Fraser-Pryce, a 32-year-old, two-time Olympic champion, beat a field that included the two fastest women of 2018, Brit Dina Asher-Smith (10.92) and Ivorian Marie-Josee Ta Lou (10.98).

It lacked the only woman ranked higher than Fraser-Pryce this season, Rio Olympic champion Elaine Thompson, who edged her countrywoman at the Jamaican Championships on June 21.

But Fraser-Pryce has now broken 10.79 three times this season, her first time doing so since 2013. She could become the oldest woman to win an Olympic or world 100m title in Doha in two months.

“10.78 is a fabulous time,” she said. “My aim for Doha is definitely to be on the podium. For me, it’s a long season from here, so I am hoping my experience will come into play.”

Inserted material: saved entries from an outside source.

-- pv_equiv track=rewrite | github.com/NVIDIA-AI-Blueprints/video-search-and-summarization | .github/scripts/poll-downstream-pipeline.py | _format_status_counts
-- ===== SOURCE A (Python) =====
-- def _format_status_counts(counts: dict[str, int]) -> str:
--     if not counts:
--         return "no jobs yet"
--     # Stable, readable order: terminal states first, then in-progress.
--     order = [
--         "success",
--         "failed",
--         "canceled",
--         "skipped",
--         "running",
--         "pending",
--         "manual",
--         "scheduled",
--         "preparing",
--         "waiting_for_resource",
--         "created",
--     ]
--     seen: list[str] = []
--     parts: list[str] = []
--     for key in order:
--         if key in counts:
--             parts.append(f"{key}={counts[key]}")
--             seen.append(key)
--     for key, value in sorted(counts.items()):
--         if key not in seen:
--             parts.append(f"{key}={value}")
--     return ", ".join(parts)
-- ===== SOURCE B (Python) =====
-- def _format_status_counts(counts: dict[str, int]) -> str:
--     if not counts:
--         return "no jobs yet"
--     order = [
--         "success",
--         "failed",
--         "canceled",
--         "skipped",
--         "running",
--         "pending",
--         "manual",
--         "scheduled",
--         "preparing",
--         "waiting_for_resource",
--         "created",
--     ]
--     rank = {k: i for i, k in enumerate(order)}
--     items = sorted(counts.items(), key=lambda kv: (rank.get(kv[0], len(order)), kv[0]))
--     return ", ".join(f"{k}={v}" for k, v in items)
-- ===== Notes on version B (the rewrite author's own statement) =====
-- stated objective: idiomatic
-- what changed: A does two passes (a scan over the fixed order list collecting seen keys, then a filtered scan over sorted items); B builds a rank index once and emits everything in a single sort by the composite key (rank.get(key, len(order)), key).
import Mathlib
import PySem

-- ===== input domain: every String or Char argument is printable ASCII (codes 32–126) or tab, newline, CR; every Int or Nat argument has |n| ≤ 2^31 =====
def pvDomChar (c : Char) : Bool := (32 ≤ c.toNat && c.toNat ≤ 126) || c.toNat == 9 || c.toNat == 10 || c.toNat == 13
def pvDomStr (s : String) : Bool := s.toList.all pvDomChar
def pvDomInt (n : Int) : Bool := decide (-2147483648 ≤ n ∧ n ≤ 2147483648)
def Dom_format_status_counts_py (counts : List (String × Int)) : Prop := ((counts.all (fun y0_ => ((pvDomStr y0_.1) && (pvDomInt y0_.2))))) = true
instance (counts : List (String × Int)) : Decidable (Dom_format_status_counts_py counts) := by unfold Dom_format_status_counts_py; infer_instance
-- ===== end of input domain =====

-- B replaces A's two emission passes (ordered scan with a `seen` list, then a filtered scan over the
-- sorted items) by one sort under the composite key (rank of the key in the order list, key); objective: idiomatic.

-- ===== PORT A =====
def pvOrder : List String :=
  ["success", "failed", "canceled", "skipped", "running", "pending", "manual",
   "scheduled", "preparing", "waiting_for_resource", "created"]

def format_status_counts_py (counts : List (String × Int)) : String :=
  if counts = [] then "no jobs yet"
  else
    let d : PySem.Dict String Int := PySem.Dict.mk counts
    -- for key in order: if key in counts: parts.append(f"{key}={counts[key]}"); seen.append(key)
    -- (counts[key] ported as d.getD key 0: the branch guarantees the key is present)
    let st := pvOrder.foldl (fun (st : List String × List String) key =>
      if d.contains key then
        (st.1 ++ [key ++ "=" ++ PySem.Int.toStr (d.getD key 0)], st.2 ++ [key])
      else st) ([], [])
    -- for key, value in sorted(counts.items()): if key not in seen: parts.append(f"{key}={value}")
    let parts := (PySem.List.sorted2 d.items (fun kv => kv.1) (fun kv => kv.2)).foldl
      (fun parts kv =>
        if kv.1 ∉ st.2 then parts ++ [kv.1 ++ "=" ++ PySem.Int.toStr kv.2] else parts) st.1
    PySem.Str.join ", " parts

-- ===== PORT B =====
-- rank = {k: i for i, k in enumerate(order)}
def pvRank : PySem.Dict String Int :=
  (PySem.List.enumerate pvOrder).foldl (fun d ik => d.insert ik.2 ik.1) PySem.Dict.empty

def format_status_counts_py_alt (counts : List (String × Int)) : String :=
  if counts = [] then "no jobs yet"
  else
    let items := PySem.List.sorted2 counts
      (fun kv => pvRank.getD kv.1 (pvOrder.length : Int)) (fun kv => kv.1)
    PySem.Str.join ", " (items.map (fun kv => kv.1 ++ "=" ++ PySem.Int.toStr kv.2))

-- ===== PRECONDITION & SPEC =====
-- A Python dict always has pairwise-distinct keys; the association-list encoding also admits
-- duplicate-key lists, which no dict argument can produce — exactly those are excluded.
def Pre_format_status_counts_py (counts : List (String × Int)) : Prop :=
  (counts.map Prod.fst).Nodup
instance (counts : List (String × Int)) : Decidable (Pre_format_status_counts_py counts) := by
  unfold Pre_format_status_counts_py; infer_instance

def pvWitness_format_status_counts_py : (List (String × Int)) := [("running", 2), ("zzz", 1)]

def Spec_format_status_counts_py (counts : List (String × Int)) (out : String) : Prop :=
  out = format_status_counts_py_alt counts
instance (counts : List (String × Int)) (out : String) :
    Decidable (Spec_format_status_counts_py counts out) := by
  unfold Spec_format_status_counts_py; infer_instance

-- ===== CLAIM (what is proved, stated in full; the proofs are below) =====
def Claim_equal_format_status_counts_py : Prop :=
  ∀ (counts : List (String × Int)), Dom_format_status_counts_py counts →
    Pre_format_status_counts_py counts →
    Spec_format_status_counts_py counts (format_status_counts_py counts)

-- ===== LEMMAS AND PROOFS =====

-- sorted2 (Python's tuple key) is sorted under the lexicographic order on the pair of keys
theorem pv_sorted2_eq_sorted_lex {α κ₁ κ₂ : Type} [LinearOrder κ₁] [LinearOrder κ₂]
    (xs : List α) (k1 : α → κ₁) (k2 : α → κ₂) :
    PySem.List.sorted2 xs k1 k2 = PySem.List.sorted xs (fun x => toLex (k1 x, k2 x)) := by
  rw [PySem.List.sorted_eq_foldl_insertBy]
  show xs.foldl (fun acc x => PySem.List.insertBy _ x acc) [] = _
  congr 1
  funext acc x
  congr 1
  funext a b
  rcases lt_trichotomy (k1 a) (k1 b) with h | h | h
  · simp [Prod.Lex.lt_iff, h, not_lt.mpr (le_of_lt h)]
  · simp [Prod.Lex.lt_iff, h]
  · simp [Prod.Lex.lt_iff, h, not_lt.mpr (le_of_lt h), ne_of_gt h]

-- the composite sort key B uses
def pvKeyL (kv : String × Int) : Lex (Int × String) :=
  toLex (pvRank.getD kv.1 (pvOrder.length : Int), kv.1)

theorem pv_main (counts : List (String × Int)) (hnd : (counts.map Prod.fst).Nodup) :
    PySem.List.sorted counts pvKeyL =
      (pvOrder.filter (fun k => (PySem.Dict.mk counts).contains k)).map
          (fun k => (k, (PySem.Dict.mk counts).getD k 0)) ++
        (PySem.List.sorted counts (fun kv => toLex (kv.1, kv.2))).filter
          (fun kv => decide (kv.1 ∉ pvOrder.filter (fun k => (PySem.Dict.mk counts).contains k))) := by
  set d : PySem.Dict String Int := PySem.Dict.mk counts with hd
  have hitems : d.items = counts := rfl
  have hkeys : d.keys = counts.map Prod.fst := rfl
  have hknodup : d.keys.Nodup := by rw [hkeys]; exact hnd
  have hcnd : counts.Nodup := List.Nodup.of_map Prod.fst hnd
  have hcont : ∀ kv : String × Int, kv ∈ counts → d.contains kv.1 = true := by
    intro kv h
    exact (PySem.Dict.contains_iff_mem_keys d kv.1).mpr (by rw [hkeys]; exact List.mem_map_of_mem h)
  have hgetD : ∀ kv : String × Int, kv ∈ counts → d.getD kv.1 0 = kv.2 := by
    intro kv h
    exact PySem.Dict.getD_of_mem_items d (by rw [hitems]; exact h) hknodup 0
  -- membership of the two halves
  set seen := pvOrder.filter (fun k => d.contains k) with hseen
  set known := seen.map (fun k => (k, d.getD k 0)) with hknown
  set S2 := PySem.List.sorted counts (fun kv : String × Int => toLex (kv.1, kv.2)) with hS2
  set unknown := S2.filter (fun kv => decide (kv.1 ∉ seen)) with hunk
  have hS2p : S2.Perm counts := PySem.List.sorted_perm counts _ false
  have hseen_mem : ∀ k, k ∈ seen ↔ k ∈ pvOrder ∧ d.contains k = true := by
    intro k; simp [hseen, List.mem_filter]
  have hknown_mem : ∀ kv : String × Int, kv ∈ known ↔ kv.1 ∈ pvOrder ∧ kv ∈ counts := by
    intro ⟨k, v⟩
    constructor
    · intro h
      rcases List.mem_map.mp h with ⟨k', hk', he⟩
      obtain ⟨rfl, rfl⟩ : k' = k ∧ d.getD k' 0 = v := by
        exact ⟨congrArg Prod.fst he, congrArg Prod.snd he⟩
      rcases (hseen_mem k').mp hk' with ⟨ho, hc⟩
      refine ⟨ho, ?_⟩
      rcases (PySem.Dict.contains_iff_mem_keys d k').mp hc with hmemk
      rw [hkeys] at hmemk
      rcases List.mem_map.mp hmemk with ⟨⟨k2, v2⟩, hin, he2⟩
      cases he2
      rw [hgetD _ hin]
      exact hin
    · intro ⟨ho, hin⟩
      refine List.mem_map.mpr ⟨k, (hseen_mem k).mpr ⟨ho, hcont _ hin⟩, ?_⟩
      rw [hgetD ⟨k, v⟩ hin]
  have hunk_mem : ∀ kv : String × Int, kv ∈ unknown ↔ kv ∈ counts ∧ kv.1 ∉ pvOrder := by
    intro kv
    rw [hunk, List.mem_filter]
    rw [hS2p.mem_iff]
    simp only [decide_eq_true_eq]
    constructor
    · intro ⟨h1, h2⟩
      exact ⟨h1, fun ho => h2 ((hseen_mem kv.1).mpr ⟨ho, hcont kv h1⟩)⟩
    · intro ⟨h1, h2⟩
      exact ⟨h1, fun hs => h2 ((hseen_mem kv.1).mp hs).1⟩
  -- rank facts
  have hrank_lt : ∀ k ∈ pvOrder, pvRank.getD k (pvOrder.length : Int) < (pvOrder.length : Int) := by decide
  have hrank_eq : ∀ k, k ∉ pvOrder → pvRank.getD k (pvOrder.length : Int) = (pvOrder.length : Int) := by
    intro k hk
    have hc : pvRank.contains k = false := by
      by_contra h
      have : pvRank.contains k = true := by
        cases hh : pvRank.contains k
        · exact absurd hh h
        · rfl
      exact hk (by
        have := (PySem.Dict.contains_iff_mem_keys pvRank k).mp this
        have hko : pvRank.keys = pvOrder := by decide
        rwa [hko] at this)
    exact PySem.Dict.getD_of_not_contains pvRank _ hc
  -- nodups
  have hknown_nd : known.Nodup := by
    refine List.Nodup.map ?_ ((by decide : pvOrder.Nodup).filter _)
    intro a b h
    exact congrArg Prod.fst h
  have hunk_nd : unknown.Nodup := ((hS2p.nodup_iff).mpr hcnd).filter _
  have hdisj : List.Disjoint known unknown := by
    intro kv h1 h2
    exact ((hunk_mem kv).mp h2).2 ((hknown_mem kv).mp h1).1
  apply PySem.List.sorted_eq_of_perm_of_pairwise_lt
  · rw [List.perm_ext_iff_of_nodup (List.Nodup.append hknown_nd hunk_nd hdisj) hcnd]
    intro kv
    rw [List.mem_append, hknown_mem, hunk_mem]
    constructor
    · rintro (⟨_, h⟩ | ⟨h, _⟩) <;> exact h
    · intro h
      by_cases ho : kv.1 ∈ pvOrder
      · exact Or.inl ⟨ho, h⟩
      · exact Or.inr ⟨h, ho⟩
  · rw [List.pairwise_append]
    refine ⟨?_, ?_, ?_⟩
    · -- within known: strictly increasing rank
      rw [List.pairwise_map]
      have h0 : pvOrder.Pairwise (fun a b => pvRank.getD a (pvOrder.length : Int) < pvRank.getD b (pvOrder.length : Int)) := by decide
      refine (h0.filter _).imp ?_
      intro a b h
      simp only [pvKeyL, Prod.Lex.lt_iff, ofLex_toLex]
      exact Or.inl h
    · -- within unknown: same rank bucket, keys strictly increasing
      have h1 : S2.Pairwise (fun a b : String × Int => (toLex (a.1, a.2)) ≤ toLex (b.1, b.2)) :=
        PySem.List.sorted_pairwise counts _
      have hm : (S2.map Prod.fst).Nodup := (hS2p.map Prod.fst).nodup_iff.mpr hnd
      have h2 : S2.Pairwise (fun a b : String × Int => a.1 ≠ b.1) := by
        rw [List.nodup_iff_pairwise_ne, List.pairwise_map] at hm
        exact hm
      have h3 := (h1.and h2).filter (fun kv => decide (kv.1 ∉ seen))
      refine List.Pairwise.imp_of_mem ?_ h3
      intro a b ha hb ⟨hle, hne⟩
      have hna : a.1 ∉ pvOrder := ((hunk_mem a).mp ha).2
      have hnb : b.1 ∉ pvOrder := ((hunk_mem b).mp hb).2
      have hlt : a.1 < b.1 := by
        rcases Prod.Lex.le_iff.mp hle with h | ⟨he, _⟩
        · exact h
        · exact absurd he hne
      simp only [pvKeyL, Prod.Lex.lt_iff, ofLex_toLex]
      exact Or.inr ⟨by rw [hrank_eq _ hna, hrank_eq _ hnb], hlt⟩
    · intro a ha b hb
      have h1 : a.1 ∈ pvOrder := ((hknown_mem a).mp ha).1
      have h2 : b.1 ∉ pvOrder := ((hunk_mem b).mp hb).2
      simp only [pvKeyL, Prod.Lex.lt_iff, ofLex_toLex]
      exact Or.inl (by rw [hrank_eq _ h2]; exact hrank_lt _ h1)

theorem pv_equal (counts : List (String × Int)) (hnd : (counts.map Prod.fst).Nodup) :
    format_status_counts_py counts = format_status_counts_py_alt counts := by
  unfold format_status_counts_py format_status_counts_py_alt
  by_cases h : counts = []
  · simp [h]
  · simp only [if_neg h]
    set d : PySem.Dict String Int := PySem.Dict.mk counts with hd
    have step1 : pvOrder.foldl (fun (st : List String × List String) key =>
        if d.contains key then
          (st.1 ++ [key ++ "=" ++ PySem.Int.toStr (d.getD key 0)], st.2 ++ [key])
        else st) ([], []) =
        ((pvOrder.filter (fun k => d.contains k)).map
            (fun key => key ++ "=" ++ PySem.Int.toStr (d.getD key 0)),
          pvOrder.filter (fun k => d.contains k)) := by
      rw [PySem.List.foldl_congr_mem pvOrder _
        (fun (st : List String × List String) key =>
          (if d.contains key then st.1 ++ [key ++ "=" ++ PySem.Int.toStr (d.getD key 0)] else st.1,
           if d.contains key then st.2 ++ [key] else st.2))
        ([], [])
        (by intro acc x _; by_cases hc : d.contains x <;> simp [hc])]
      rw [PySem.List.foldl_prod_mk
        (f := fun acc key => if d.contains key then acc ++ [key ++ "=" ++ PySem.Int.toStr (d.getD key 0)] else acc)
        (g := fun acc key => if d.contains key then acc ++ [key] else acc)]
      rw [PySem.List.foldl_append_if (p := fun k => d.contains k),
        PySem.List.foldl_append_if_eq_filter (p := fun k => d.contains k)]
      simp
    rw [step1]
    rw [PySem.List.foldl_append_ite
      (p := fun kv : String × Int => kv.1 ∉ pvOrder.filter (fun k => d.contains k))
      (f := fun kv : String × Int => kv.1 ++ "=" ++ PySem.Int.toStr kv.2)]
    have hb : PySem.List.sorted2 counts
        (fun kv : String × Int => pvRank.getD kv.1 (pvOrder.length : Int))
        (fun kv : String × Int => kv.1) = PySem.List.sorted counts pvKeyL :=
      pv_sorted2_eq_sorted_lex counts _ _
    rw [hb, pv_sorted2_eq_sorted_lex, pv_main counts hnd, List.map_append, List.map_map]
    rfl

-- ===== VERDICT (by name: the statement is the Claim_ definition above) =====
theorem format_status_counts_py_spec : Claim_equal_format_status_counts_py := by
  intro counts _ hnd
  unfold Spec_format_status_counts_py
  exact pv_equal counts hnd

Full London results are here. The meet lacked U.S. stars who are preparing for this week’s USATF Outdoor Championships, where world champs spots are at stake. The Diamond League resumes Aug. 18 in Birmingham, Great Britain.

Also Sunday, Kenyan Hellen Obiri won an anticipated head-to-head with Ethiopian-born Dutchwoman Sifan Hassan in the 5000m. Obiri, the world champion, clocked 14:20.36, the world’s fastest time in two years. Hassan, who nine days ago broke the mile world record, took third in a European record 14:22.12.

Swede Daniel Ståhl won a discus that included the world’s top three this year and the reigning Olympic and world gold and silver medalists. Stahl launched a 68.56-meter throw to overtake Jamaican Fedrick Dacres.